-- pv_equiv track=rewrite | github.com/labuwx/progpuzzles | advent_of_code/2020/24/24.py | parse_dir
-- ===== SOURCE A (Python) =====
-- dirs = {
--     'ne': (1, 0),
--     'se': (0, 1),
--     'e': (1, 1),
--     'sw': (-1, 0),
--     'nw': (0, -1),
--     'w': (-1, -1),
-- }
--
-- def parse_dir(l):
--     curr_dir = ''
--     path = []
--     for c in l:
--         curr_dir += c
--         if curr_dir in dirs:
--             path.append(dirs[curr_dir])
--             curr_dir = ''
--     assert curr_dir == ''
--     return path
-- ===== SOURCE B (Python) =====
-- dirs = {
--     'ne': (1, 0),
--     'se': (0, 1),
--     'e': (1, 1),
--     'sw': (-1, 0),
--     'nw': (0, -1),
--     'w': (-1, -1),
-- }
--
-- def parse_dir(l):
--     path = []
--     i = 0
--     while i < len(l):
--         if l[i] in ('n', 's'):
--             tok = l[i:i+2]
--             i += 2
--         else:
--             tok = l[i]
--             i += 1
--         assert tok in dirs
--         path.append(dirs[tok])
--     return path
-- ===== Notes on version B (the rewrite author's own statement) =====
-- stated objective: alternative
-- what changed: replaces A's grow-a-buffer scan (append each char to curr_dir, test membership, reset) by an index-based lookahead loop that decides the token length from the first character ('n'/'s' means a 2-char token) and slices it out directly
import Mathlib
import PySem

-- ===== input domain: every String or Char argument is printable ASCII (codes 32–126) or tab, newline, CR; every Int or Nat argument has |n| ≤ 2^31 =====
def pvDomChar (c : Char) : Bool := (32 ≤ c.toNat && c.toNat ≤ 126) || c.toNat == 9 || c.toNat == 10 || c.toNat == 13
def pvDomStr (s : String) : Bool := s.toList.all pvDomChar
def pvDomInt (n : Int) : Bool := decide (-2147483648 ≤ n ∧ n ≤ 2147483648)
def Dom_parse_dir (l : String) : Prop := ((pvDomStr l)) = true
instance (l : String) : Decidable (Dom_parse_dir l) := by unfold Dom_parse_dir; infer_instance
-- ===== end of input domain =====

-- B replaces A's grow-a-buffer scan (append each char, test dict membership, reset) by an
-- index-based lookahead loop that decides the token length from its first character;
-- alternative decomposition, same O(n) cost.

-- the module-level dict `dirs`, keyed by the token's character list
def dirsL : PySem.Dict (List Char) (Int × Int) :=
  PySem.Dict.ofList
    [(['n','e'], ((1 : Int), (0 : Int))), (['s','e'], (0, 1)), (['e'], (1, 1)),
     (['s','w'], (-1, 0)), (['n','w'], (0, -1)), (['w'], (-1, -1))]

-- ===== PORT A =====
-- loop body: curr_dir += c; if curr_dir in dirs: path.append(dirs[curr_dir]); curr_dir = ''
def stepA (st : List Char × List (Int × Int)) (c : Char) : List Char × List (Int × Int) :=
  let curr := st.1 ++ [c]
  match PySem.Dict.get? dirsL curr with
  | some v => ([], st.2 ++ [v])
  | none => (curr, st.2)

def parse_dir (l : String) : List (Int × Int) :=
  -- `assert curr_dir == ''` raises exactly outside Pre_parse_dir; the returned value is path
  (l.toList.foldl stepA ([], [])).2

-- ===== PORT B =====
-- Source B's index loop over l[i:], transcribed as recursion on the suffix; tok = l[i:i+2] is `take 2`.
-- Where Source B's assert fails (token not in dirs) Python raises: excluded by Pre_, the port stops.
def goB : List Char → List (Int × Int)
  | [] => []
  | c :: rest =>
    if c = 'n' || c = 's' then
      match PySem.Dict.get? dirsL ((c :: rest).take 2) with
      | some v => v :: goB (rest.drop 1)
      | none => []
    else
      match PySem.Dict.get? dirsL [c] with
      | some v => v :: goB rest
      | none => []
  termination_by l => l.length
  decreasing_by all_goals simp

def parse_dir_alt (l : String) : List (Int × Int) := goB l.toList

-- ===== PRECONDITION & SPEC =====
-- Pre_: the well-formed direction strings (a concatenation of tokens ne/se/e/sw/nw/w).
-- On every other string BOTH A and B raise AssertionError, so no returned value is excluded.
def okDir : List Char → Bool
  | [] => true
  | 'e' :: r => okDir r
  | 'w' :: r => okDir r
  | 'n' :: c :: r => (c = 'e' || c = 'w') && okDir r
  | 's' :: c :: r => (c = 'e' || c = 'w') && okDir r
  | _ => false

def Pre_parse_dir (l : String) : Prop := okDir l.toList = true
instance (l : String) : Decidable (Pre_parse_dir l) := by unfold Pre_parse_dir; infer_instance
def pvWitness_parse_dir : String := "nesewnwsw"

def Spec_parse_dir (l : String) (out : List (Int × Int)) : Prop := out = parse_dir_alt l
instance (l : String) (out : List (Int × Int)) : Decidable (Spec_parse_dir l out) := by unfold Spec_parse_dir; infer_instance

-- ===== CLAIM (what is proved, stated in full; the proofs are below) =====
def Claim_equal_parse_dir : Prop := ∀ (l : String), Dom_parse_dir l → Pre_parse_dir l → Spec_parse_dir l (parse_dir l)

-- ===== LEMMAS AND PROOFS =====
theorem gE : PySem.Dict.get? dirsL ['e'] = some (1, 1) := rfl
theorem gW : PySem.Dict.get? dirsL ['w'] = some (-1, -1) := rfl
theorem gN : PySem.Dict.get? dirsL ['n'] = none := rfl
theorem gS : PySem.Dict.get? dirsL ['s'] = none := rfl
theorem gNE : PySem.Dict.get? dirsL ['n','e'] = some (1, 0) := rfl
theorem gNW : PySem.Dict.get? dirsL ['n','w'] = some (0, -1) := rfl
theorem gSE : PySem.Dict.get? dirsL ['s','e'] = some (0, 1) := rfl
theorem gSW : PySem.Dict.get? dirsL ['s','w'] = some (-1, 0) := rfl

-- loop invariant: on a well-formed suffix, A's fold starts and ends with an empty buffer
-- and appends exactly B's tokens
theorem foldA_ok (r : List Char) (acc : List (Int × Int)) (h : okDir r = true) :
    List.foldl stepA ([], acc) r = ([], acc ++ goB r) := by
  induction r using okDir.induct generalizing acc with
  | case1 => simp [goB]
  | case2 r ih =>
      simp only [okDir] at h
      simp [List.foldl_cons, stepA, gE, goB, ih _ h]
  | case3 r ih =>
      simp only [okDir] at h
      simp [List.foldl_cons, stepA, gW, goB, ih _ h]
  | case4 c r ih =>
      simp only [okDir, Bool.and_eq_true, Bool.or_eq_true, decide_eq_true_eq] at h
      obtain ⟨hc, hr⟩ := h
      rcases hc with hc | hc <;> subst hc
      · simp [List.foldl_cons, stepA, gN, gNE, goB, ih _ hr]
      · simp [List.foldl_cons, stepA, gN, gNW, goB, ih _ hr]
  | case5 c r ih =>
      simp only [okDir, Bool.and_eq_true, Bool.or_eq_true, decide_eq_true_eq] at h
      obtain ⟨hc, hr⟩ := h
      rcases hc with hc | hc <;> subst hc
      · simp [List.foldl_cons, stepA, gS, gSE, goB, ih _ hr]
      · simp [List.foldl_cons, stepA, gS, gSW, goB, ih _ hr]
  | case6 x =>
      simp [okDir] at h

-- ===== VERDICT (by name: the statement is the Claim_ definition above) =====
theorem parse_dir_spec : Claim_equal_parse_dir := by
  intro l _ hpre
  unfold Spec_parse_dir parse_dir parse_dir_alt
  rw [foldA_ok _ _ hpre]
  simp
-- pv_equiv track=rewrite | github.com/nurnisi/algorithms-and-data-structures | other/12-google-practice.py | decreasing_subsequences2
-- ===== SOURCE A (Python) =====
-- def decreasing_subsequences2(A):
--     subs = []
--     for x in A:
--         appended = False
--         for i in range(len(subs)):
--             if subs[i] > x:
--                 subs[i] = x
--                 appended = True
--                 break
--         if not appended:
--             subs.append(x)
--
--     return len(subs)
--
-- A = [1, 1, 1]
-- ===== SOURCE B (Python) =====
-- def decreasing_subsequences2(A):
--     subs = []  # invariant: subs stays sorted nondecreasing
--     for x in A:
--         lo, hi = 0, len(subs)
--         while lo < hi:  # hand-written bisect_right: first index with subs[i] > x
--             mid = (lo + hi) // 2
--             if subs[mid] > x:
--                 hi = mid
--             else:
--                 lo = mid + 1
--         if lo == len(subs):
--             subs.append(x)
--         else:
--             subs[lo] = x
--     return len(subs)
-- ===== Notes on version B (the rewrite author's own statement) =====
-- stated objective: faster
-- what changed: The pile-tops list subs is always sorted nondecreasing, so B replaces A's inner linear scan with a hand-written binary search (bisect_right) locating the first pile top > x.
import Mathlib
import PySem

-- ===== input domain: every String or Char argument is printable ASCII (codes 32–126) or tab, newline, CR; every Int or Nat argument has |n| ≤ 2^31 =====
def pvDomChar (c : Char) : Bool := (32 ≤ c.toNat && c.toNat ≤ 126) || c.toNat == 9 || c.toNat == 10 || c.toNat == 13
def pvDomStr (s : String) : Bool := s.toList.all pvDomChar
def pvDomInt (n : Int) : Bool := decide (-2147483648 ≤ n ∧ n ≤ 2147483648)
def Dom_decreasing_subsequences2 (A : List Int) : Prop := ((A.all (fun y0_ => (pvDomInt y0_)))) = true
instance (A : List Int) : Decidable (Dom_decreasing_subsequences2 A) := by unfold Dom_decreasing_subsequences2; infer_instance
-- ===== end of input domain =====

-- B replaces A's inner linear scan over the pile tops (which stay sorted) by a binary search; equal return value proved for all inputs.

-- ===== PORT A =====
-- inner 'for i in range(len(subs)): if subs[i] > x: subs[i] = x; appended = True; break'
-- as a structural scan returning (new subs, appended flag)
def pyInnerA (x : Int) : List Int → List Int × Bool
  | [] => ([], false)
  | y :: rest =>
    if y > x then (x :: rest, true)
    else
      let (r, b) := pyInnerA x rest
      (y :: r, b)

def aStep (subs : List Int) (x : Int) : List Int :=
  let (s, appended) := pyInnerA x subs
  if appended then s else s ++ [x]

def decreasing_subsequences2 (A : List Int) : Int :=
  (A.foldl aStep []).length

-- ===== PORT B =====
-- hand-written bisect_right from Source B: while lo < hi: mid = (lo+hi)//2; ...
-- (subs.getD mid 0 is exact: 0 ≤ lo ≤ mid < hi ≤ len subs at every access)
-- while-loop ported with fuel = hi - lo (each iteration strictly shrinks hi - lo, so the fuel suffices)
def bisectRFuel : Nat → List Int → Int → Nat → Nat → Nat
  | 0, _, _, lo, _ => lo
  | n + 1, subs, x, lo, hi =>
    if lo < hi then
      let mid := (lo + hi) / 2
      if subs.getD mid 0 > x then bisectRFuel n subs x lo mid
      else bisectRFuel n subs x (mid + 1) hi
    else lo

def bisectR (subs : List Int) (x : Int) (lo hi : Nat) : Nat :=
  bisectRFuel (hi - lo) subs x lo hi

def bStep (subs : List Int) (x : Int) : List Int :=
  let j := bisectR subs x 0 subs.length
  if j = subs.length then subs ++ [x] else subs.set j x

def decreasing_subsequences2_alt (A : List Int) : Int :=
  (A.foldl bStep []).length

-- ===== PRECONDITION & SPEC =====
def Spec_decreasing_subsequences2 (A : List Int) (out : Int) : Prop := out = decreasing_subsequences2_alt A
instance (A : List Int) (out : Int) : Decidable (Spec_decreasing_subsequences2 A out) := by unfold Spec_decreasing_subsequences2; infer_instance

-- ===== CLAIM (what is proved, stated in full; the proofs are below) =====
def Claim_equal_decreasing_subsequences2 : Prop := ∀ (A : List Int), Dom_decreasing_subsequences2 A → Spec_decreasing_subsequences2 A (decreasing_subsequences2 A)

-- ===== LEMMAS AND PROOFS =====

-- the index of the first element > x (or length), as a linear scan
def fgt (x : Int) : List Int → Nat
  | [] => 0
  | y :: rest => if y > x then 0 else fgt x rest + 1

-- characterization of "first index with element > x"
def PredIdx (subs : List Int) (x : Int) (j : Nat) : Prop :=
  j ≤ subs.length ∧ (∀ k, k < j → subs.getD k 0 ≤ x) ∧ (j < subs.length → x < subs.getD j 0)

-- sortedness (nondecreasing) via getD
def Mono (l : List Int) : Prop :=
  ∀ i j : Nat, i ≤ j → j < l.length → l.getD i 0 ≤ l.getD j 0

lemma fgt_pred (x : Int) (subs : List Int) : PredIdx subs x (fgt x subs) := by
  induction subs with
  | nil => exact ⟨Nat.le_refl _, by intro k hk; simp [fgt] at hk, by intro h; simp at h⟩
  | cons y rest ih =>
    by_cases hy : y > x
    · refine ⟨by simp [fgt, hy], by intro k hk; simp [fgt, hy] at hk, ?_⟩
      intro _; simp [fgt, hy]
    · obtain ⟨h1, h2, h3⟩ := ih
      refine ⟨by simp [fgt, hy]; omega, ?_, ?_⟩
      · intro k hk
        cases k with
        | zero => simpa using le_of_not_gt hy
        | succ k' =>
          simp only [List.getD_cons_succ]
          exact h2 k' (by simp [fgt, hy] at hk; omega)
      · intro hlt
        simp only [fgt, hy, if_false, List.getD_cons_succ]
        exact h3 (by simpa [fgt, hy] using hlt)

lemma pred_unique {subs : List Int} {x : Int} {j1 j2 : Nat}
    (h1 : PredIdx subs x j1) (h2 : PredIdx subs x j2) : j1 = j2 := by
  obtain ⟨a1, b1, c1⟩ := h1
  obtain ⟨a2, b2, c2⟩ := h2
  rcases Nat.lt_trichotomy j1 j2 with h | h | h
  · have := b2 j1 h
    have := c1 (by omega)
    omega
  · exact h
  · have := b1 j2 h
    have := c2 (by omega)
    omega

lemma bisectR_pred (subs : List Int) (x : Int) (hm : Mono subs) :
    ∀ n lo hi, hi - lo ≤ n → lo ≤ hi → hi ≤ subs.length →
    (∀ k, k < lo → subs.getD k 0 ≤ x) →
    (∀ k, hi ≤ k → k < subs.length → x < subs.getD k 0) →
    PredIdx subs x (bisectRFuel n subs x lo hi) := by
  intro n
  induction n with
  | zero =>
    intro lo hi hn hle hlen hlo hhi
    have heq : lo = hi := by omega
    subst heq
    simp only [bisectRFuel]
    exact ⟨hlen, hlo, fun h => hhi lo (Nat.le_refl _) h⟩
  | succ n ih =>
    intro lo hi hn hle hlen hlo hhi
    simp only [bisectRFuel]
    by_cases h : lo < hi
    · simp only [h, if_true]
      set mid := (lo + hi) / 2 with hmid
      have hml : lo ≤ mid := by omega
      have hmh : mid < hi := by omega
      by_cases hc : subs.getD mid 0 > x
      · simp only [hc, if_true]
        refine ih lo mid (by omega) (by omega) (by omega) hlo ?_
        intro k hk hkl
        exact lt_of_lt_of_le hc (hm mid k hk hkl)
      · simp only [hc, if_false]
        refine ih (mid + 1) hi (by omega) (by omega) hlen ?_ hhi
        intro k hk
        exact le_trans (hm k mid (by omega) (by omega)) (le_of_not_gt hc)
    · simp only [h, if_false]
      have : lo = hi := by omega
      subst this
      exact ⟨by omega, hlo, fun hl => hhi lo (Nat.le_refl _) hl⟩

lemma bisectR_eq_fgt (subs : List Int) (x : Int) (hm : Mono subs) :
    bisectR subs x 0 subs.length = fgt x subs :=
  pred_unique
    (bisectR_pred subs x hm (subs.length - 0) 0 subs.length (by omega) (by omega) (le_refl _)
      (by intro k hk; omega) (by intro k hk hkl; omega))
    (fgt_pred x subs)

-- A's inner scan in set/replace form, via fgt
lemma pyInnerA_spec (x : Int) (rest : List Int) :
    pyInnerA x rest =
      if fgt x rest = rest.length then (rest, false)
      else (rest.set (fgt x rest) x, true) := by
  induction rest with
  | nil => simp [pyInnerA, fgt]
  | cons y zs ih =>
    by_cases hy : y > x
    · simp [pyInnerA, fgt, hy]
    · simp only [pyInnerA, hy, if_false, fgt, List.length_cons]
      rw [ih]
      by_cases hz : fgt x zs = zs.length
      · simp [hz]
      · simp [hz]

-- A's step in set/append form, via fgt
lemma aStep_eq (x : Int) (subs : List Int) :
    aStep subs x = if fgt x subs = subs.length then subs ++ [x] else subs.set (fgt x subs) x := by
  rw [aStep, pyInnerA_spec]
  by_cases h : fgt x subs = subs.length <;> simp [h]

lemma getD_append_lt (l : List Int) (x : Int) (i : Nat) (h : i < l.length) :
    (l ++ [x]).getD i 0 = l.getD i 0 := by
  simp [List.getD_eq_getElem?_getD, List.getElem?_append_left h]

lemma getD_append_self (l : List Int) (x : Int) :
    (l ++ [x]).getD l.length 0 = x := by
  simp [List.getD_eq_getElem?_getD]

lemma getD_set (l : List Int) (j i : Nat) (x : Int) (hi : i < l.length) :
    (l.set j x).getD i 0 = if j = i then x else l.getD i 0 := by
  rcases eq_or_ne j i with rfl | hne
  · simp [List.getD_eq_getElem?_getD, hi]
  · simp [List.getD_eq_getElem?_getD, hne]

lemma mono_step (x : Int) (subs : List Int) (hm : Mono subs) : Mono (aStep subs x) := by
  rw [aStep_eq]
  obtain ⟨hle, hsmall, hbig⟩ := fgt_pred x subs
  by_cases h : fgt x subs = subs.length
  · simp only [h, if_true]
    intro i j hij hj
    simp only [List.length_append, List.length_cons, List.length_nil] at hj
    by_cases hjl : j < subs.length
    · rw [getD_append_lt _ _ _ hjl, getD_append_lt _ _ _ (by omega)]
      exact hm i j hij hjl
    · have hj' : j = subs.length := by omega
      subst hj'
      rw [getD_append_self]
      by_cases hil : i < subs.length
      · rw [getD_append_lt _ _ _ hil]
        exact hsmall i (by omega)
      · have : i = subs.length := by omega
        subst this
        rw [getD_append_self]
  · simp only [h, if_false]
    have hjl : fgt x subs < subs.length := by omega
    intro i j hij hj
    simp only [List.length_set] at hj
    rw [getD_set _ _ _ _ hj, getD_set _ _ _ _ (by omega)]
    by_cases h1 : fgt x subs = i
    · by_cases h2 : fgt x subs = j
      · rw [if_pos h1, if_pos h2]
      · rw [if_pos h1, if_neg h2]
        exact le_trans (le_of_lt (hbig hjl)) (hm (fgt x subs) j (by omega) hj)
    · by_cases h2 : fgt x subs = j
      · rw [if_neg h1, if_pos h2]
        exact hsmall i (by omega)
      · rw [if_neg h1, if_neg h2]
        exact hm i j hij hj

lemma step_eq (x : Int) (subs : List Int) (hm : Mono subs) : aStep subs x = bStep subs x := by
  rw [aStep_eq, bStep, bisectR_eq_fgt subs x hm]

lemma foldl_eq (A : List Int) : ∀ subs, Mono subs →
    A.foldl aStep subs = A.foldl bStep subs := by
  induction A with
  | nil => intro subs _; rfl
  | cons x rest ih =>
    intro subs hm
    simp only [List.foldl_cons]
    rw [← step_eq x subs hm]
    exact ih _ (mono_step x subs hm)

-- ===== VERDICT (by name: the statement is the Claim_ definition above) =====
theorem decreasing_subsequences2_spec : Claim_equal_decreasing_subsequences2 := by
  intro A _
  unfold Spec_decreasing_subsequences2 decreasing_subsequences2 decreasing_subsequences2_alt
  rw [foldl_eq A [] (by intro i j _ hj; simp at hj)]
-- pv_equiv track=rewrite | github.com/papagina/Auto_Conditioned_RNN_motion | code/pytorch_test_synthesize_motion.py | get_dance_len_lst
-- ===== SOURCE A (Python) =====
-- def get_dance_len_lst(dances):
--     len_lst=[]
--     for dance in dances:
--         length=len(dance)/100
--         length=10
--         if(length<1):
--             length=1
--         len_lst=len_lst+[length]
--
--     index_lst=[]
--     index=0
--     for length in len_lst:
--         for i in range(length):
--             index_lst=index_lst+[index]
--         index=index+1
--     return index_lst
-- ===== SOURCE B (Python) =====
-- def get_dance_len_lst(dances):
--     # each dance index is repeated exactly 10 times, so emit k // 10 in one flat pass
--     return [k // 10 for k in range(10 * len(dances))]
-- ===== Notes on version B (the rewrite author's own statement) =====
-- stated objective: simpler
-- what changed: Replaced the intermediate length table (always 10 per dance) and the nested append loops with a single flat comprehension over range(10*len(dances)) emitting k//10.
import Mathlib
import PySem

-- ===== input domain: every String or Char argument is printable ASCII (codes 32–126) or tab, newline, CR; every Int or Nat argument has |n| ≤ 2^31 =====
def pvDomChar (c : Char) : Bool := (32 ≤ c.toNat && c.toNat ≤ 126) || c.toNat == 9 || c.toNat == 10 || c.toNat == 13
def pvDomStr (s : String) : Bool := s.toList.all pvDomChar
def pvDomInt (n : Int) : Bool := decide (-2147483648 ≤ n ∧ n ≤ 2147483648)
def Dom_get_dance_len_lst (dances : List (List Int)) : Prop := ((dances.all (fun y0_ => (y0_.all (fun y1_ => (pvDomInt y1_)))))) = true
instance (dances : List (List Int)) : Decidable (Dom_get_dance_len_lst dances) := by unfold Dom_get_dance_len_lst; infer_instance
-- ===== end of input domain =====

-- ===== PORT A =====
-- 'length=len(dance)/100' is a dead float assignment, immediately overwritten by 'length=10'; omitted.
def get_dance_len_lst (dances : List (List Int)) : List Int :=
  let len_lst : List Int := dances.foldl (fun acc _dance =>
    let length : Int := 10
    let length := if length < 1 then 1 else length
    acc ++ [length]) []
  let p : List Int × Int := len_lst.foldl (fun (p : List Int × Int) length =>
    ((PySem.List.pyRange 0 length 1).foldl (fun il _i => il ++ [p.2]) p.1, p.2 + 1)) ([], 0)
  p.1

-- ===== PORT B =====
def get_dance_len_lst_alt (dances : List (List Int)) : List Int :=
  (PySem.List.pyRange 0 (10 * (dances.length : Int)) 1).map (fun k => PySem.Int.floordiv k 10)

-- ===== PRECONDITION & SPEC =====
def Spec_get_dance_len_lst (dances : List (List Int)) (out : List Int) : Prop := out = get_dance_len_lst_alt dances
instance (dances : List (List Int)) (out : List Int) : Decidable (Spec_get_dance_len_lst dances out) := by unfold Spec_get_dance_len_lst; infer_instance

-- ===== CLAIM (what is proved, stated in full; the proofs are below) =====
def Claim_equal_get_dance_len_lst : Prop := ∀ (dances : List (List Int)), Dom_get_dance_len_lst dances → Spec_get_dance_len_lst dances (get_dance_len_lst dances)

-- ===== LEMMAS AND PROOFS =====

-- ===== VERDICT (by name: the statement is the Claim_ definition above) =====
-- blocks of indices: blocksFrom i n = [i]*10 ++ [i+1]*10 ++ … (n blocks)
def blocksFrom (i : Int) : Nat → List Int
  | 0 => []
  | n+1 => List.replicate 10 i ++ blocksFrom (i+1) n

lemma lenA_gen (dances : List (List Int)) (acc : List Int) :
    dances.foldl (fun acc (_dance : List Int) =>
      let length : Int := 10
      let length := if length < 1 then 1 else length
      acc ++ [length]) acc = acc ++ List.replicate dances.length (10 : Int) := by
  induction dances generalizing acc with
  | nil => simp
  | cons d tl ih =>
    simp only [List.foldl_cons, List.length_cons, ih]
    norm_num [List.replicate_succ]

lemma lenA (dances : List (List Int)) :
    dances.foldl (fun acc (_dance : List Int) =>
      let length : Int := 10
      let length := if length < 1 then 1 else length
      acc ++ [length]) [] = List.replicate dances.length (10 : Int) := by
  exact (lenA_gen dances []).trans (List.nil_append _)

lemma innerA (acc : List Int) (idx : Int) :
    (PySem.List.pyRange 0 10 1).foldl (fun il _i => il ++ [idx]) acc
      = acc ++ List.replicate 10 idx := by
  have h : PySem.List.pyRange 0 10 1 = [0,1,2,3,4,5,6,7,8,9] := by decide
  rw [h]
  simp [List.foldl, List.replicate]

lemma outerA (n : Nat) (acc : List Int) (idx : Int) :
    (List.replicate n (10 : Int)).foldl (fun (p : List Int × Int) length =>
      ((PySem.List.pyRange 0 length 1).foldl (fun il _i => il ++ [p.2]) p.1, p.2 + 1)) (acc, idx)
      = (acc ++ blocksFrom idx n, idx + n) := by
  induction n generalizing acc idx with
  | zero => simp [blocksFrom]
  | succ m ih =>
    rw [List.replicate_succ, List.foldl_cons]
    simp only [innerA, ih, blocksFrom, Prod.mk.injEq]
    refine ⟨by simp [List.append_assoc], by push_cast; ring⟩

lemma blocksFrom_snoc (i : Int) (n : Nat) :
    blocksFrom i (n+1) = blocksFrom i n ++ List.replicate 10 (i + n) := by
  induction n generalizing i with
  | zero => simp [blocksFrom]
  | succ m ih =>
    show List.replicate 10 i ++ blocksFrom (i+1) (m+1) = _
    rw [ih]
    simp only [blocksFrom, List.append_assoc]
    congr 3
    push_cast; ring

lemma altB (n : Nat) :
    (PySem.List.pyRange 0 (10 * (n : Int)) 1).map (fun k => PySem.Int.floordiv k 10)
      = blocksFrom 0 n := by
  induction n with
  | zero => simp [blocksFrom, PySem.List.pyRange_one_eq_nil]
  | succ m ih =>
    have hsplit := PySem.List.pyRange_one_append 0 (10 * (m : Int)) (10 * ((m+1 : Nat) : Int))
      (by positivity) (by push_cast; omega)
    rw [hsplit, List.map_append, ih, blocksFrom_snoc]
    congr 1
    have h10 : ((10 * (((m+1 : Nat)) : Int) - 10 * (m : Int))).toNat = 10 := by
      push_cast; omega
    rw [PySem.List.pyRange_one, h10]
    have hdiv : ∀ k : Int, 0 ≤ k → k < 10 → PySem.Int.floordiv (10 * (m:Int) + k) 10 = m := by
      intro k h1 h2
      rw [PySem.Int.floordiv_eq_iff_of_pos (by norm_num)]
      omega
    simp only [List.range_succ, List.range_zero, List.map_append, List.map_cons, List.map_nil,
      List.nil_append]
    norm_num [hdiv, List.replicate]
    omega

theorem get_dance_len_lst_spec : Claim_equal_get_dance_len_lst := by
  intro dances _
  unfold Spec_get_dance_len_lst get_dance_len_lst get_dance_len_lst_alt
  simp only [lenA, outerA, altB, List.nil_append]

------------------------------------------------------------------------

## [YOUR TASK]
Everything from the line containing "-- index-based lookahead" through the line containing "decreasing_by all_goals simp" in the material above should be retyped exactly, both ends included, and nothing more.

## [WRITTEN RESPONSE]
-- index-based lookahead loop that decides the token length from its first character;
-- alternative decomposition, same O(n) cost.

-- the module-level dict `dirs`, keyed by the token's character list
def dirsL : PySem.Dict (List Char) (Int × Int) :=
  PySem.Dict.ofList
    [(['n','e'], ((1 : Int), (0 : Int))), (['s','e'], (0, 1)), (['e'], (1, 1)),
     (['s','w'], (-1, 0)), (['n','w'], (0, -1)), (['w'], (-1, -1))]

-- ===== PORT A =====
-- loop body: curr_dir += c; if curr_dir in dirs: path.append(dirs[curr_dir]); curr_dir = ''
def stepA (st : List Char × List (Int × Int)) (c : Char) : List Char × List (Int × Int) :=
  let curr := st.1 ++ [c]
  match PySem.Dict.get? dirsL curr with
  | some v => ([], st.2 ++ [v])
  | none => (curr, st.2)

def parse_dir (l : String) : List (Int × Int) :=
  -- `assert curr_dir == ''` raises exactly outside Pre_parse_dir; the returned value is path
  (l.toList.foldl stepA ([], [])).2

-- ===== PORT B =====
-- Source B's index loop over l[i:], transcribed as recursion on the suffix; tok = l[i:i+2] is `take 2`.
-- Where Source B's assert fails (token not in dirs) Python raises: excluded by Pre_, the port stops.
def goB : List Char → List (Int × Int)
  | [] => []
  | c :: rest =>
    if c = 'n' || c = 's' then
      match PySem.Dict.get? dirsL ((c :: rest).take 2) with
      | some v => v :: goB (rest.drop 1)
      | none => []
    else
      match PySem.Dict.get? dirsL [c] with
      | some v => v :: goB rest
      | none => []
  termination_by l => l.length
  decreasing_by all_goals simp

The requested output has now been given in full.